Stored data entries:
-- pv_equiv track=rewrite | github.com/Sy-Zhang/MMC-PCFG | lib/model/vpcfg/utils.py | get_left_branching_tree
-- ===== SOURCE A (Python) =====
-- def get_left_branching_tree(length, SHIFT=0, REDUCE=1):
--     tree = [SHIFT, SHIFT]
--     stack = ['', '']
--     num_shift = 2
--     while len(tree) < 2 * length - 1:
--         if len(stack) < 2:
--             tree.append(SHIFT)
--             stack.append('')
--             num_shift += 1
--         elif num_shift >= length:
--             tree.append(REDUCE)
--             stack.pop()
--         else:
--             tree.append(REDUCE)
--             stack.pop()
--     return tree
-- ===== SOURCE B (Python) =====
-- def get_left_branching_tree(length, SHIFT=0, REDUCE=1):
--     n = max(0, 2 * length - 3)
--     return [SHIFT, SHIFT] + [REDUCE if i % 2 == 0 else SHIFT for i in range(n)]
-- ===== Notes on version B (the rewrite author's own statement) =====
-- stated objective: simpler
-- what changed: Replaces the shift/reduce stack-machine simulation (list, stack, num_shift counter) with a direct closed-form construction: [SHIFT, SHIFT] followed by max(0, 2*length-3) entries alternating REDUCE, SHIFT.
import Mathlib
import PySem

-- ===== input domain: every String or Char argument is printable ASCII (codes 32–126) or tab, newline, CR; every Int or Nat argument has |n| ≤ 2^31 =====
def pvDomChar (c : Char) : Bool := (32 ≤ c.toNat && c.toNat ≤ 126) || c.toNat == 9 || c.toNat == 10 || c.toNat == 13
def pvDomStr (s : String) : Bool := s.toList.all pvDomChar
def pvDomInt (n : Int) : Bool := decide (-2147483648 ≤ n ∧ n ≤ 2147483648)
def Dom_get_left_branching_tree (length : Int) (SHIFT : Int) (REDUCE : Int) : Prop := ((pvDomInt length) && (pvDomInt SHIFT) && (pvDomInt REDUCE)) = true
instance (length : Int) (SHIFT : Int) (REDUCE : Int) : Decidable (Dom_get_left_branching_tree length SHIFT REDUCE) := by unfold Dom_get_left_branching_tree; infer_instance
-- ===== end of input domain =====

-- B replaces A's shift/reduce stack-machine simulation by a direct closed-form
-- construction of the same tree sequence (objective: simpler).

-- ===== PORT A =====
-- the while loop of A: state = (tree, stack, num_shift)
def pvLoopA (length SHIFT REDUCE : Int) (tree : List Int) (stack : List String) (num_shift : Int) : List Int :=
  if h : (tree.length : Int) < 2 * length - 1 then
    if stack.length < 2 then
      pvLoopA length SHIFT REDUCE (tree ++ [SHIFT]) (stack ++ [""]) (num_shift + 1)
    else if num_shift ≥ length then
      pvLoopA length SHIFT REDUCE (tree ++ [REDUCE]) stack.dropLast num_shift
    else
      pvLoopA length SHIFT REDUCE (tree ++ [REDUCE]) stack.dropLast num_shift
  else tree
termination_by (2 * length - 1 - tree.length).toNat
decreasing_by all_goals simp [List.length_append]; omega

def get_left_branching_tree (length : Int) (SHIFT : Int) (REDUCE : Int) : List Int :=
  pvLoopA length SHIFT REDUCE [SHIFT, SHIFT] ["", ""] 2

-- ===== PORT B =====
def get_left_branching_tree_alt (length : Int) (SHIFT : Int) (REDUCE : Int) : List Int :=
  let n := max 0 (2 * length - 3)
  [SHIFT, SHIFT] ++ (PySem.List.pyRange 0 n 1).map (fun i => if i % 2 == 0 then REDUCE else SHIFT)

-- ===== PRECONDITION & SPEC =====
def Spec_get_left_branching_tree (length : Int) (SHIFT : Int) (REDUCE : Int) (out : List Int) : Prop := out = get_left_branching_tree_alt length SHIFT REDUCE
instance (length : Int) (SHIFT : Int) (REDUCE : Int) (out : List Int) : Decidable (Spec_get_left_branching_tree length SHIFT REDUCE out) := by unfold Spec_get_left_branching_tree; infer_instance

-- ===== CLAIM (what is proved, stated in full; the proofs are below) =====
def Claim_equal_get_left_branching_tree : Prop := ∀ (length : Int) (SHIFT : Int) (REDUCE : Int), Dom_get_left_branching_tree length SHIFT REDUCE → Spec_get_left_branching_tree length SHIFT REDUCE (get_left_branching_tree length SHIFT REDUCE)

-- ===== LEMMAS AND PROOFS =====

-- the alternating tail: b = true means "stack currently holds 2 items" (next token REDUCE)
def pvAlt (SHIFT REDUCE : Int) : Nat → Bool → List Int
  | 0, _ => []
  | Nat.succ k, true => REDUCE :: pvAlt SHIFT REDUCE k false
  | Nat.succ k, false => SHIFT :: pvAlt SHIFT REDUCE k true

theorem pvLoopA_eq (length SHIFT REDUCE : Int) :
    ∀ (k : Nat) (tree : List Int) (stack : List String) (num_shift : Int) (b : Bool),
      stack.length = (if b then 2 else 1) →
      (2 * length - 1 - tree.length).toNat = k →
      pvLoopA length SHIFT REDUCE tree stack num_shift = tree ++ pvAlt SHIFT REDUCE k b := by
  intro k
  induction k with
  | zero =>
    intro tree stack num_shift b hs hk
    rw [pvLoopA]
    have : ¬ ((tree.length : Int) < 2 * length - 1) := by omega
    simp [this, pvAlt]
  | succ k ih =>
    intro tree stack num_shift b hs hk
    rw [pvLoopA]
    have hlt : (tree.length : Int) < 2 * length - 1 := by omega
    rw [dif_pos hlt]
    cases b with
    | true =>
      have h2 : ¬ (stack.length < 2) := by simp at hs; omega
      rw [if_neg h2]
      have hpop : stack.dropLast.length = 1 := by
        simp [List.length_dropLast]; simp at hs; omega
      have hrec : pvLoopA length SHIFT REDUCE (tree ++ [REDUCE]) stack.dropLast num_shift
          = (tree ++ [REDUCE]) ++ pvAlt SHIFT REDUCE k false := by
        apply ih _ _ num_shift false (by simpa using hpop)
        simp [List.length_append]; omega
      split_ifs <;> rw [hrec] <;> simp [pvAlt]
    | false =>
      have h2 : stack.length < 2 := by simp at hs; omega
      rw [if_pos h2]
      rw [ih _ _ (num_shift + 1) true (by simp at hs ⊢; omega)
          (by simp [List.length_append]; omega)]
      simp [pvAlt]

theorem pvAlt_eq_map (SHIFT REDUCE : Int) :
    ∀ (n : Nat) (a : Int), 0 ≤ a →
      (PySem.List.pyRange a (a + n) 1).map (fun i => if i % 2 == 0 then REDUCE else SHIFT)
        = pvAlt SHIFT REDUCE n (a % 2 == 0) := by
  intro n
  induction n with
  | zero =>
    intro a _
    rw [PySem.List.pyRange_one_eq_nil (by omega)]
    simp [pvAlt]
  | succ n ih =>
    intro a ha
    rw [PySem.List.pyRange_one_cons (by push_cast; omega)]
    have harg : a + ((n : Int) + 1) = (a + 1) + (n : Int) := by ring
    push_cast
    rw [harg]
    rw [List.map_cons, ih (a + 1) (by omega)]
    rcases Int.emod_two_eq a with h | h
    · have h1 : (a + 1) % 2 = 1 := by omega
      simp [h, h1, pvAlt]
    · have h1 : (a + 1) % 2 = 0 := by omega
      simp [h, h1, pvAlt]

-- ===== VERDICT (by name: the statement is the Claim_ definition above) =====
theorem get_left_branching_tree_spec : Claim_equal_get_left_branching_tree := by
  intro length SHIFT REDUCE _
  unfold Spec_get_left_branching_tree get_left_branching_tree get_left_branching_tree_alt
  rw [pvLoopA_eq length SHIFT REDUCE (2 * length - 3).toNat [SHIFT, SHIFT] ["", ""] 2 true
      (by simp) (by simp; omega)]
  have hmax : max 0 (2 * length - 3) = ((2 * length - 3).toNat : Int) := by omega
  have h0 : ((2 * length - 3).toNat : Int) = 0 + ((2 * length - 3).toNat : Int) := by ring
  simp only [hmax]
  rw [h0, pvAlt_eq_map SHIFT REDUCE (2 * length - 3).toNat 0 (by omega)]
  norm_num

Exercise goal:
Starting at the line above that holds "-- ===== PRECONDITION" and ending at the line that holds "def Spec_get_left_branching_tree (length", transcribe each line exactly and include no other lines.

Result of this task:
-- ===== PRECONDITION & SPEC =====
def Spec_get_left_branching_tree (length : Int) (SHIFT : Int) (REDUCE : Int) (out : List Int) : Prop := out = get_left_branching_tree_alt length SHIFT REDUCE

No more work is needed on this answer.